EXERCISE DETAILS = How many of the lines below include "passes"? Give the number and no other words.

SOURCE MATERIAL section start

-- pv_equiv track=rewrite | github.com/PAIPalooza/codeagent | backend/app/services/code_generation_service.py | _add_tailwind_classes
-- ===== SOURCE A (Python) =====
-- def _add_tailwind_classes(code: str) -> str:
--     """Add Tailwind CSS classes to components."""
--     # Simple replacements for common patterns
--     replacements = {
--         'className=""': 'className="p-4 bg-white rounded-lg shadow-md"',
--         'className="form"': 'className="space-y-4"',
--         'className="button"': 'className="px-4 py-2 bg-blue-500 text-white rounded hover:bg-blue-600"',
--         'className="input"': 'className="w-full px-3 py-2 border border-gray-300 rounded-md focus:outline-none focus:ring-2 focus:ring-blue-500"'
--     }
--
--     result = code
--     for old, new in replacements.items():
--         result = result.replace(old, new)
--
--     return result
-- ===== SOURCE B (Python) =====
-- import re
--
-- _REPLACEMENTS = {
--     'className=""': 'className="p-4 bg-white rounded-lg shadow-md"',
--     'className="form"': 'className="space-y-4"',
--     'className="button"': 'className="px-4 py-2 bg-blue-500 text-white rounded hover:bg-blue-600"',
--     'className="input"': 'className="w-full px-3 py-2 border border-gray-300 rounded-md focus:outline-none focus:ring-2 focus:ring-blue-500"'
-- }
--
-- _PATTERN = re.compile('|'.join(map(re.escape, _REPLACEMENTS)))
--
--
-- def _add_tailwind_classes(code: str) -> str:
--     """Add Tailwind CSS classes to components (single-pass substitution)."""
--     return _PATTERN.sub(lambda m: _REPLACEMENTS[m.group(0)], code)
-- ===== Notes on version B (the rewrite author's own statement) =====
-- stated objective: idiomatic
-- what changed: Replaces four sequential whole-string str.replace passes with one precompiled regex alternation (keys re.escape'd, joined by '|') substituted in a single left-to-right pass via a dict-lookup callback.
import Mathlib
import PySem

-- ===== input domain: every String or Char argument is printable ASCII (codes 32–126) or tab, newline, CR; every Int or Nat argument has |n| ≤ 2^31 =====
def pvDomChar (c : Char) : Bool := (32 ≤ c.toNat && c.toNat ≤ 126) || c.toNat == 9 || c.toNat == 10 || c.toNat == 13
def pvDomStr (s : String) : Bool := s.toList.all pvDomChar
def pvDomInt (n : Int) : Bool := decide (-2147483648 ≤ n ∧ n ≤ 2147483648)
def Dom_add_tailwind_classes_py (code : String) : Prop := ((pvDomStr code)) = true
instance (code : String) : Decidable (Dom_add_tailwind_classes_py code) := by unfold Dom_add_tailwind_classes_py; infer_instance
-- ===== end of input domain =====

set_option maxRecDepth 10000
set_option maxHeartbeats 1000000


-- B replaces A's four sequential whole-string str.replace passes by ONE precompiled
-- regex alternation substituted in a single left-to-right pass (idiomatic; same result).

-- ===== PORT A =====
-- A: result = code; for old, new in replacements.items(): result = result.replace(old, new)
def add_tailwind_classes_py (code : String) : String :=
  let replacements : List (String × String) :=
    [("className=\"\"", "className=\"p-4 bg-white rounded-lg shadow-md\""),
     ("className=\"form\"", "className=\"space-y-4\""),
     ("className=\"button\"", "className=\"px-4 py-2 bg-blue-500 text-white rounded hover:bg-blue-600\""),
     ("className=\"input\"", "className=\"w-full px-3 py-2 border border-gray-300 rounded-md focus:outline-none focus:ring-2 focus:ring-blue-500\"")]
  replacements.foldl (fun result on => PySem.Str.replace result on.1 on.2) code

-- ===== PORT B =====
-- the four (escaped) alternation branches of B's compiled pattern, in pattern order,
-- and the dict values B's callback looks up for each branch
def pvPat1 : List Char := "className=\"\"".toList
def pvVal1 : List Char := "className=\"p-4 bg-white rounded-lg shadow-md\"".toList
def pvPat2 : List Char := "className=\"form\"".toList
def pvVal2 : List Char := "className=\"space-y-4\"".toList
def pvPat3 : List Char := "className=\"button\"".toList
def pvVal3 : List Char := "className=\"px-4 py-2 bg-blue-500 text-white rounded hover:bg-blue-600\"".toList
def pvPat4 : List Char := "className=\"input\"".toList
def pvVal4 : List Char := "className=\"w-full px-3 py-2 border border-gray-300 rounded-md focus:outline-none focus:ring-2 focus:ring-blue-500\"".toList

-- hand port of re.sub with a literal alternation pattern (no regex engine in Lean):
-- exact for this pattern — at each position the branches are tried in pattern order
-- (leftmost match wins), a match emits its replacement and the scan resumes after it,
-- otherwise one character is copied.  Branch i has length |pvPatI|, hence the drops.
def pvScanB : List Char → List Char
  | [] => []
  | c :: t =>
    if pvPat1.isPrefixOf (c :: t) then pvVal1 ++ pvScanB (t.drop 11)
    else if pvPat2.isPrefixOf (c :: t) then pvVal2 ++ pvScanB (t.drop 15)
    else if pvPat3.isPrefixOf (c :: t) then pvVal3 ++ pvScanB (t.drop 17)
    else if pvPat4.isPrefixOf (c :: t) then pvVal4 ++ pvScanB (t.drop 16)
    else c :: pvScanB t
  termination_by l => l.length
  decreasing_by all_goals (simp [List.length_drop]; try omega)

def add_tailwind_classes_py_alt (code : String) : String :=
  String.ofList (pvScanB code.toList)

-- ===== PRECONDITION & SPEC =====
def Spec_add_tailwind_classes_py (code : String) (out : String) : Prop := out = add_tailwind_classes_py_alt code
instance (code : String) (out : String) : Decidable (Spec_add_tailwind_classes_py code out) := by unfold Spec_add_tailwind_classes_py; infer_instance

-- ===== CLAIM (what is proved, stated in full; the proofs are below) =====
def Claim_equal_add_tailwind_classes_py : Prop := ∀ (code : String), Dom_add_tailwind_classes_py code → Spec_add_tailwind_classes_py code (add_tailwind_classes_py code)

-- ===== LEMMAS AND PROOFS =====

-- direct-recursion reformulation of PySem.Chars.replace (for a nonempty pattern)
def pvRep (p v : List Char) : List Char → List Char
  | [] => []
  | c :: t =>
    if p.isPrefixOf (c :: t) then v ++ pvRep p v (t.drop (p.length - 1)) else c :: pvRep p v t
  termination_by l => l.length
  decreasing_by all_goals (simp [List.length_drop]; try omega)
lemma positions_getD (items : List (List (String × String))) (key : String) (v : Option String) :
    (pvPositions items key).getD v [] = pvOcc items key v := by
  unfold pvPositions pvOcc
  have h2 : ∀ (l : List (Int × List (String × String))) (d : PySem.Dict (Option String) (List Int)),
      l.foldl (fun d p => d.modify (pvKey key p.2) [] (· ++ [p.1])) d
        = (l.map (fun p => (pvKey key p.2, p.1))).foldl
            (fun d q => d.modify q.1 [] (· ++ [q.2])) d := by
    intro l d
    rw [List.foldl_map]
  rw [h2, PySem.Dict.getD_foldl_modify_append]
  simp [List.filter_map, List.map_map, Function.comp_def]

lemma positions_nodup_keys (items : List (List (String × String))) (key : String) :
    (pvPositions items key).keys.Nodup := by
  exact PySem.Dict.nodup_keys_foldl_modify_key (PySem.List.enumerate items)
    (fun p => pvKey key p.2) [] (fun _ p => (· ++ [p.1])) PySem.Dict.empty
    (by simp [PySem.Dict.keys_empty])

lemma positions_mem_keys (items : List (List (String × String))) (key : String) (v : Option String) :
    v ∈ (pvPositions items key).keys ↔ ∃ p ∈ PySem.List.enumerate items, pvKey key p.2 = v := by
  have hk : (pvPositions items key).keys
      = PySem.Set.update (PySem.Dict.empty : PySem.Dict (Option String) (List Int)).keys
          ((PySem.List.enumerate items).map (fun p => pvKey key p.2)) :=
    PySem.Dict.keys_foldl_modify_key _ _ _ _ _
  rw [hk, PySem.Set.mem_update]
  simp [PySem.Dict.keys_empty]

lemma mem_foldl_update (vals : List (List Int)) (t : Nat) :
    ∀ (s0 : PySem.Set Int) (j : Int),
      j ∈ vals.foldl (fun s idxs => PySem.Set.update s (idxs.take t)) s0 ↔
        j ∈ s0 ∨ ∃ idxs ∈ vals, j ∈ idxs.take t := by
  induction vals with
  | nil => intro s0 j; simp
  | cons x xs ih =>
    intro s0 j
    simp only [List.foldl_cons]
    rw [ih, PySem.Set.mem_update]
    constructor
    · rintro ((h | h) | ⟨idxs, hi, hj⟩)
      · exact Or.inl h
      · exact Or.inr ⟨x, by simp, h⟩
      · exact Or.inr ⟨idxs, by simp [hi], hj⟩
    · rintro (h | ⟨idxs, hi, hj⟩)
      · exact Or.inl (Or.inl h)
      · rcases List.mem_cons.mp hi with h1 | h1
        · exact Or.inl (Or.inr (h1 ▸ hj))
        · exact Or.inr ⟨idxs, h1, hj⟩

SOURCE MATERIAL section end

RESPONSE AREA = 2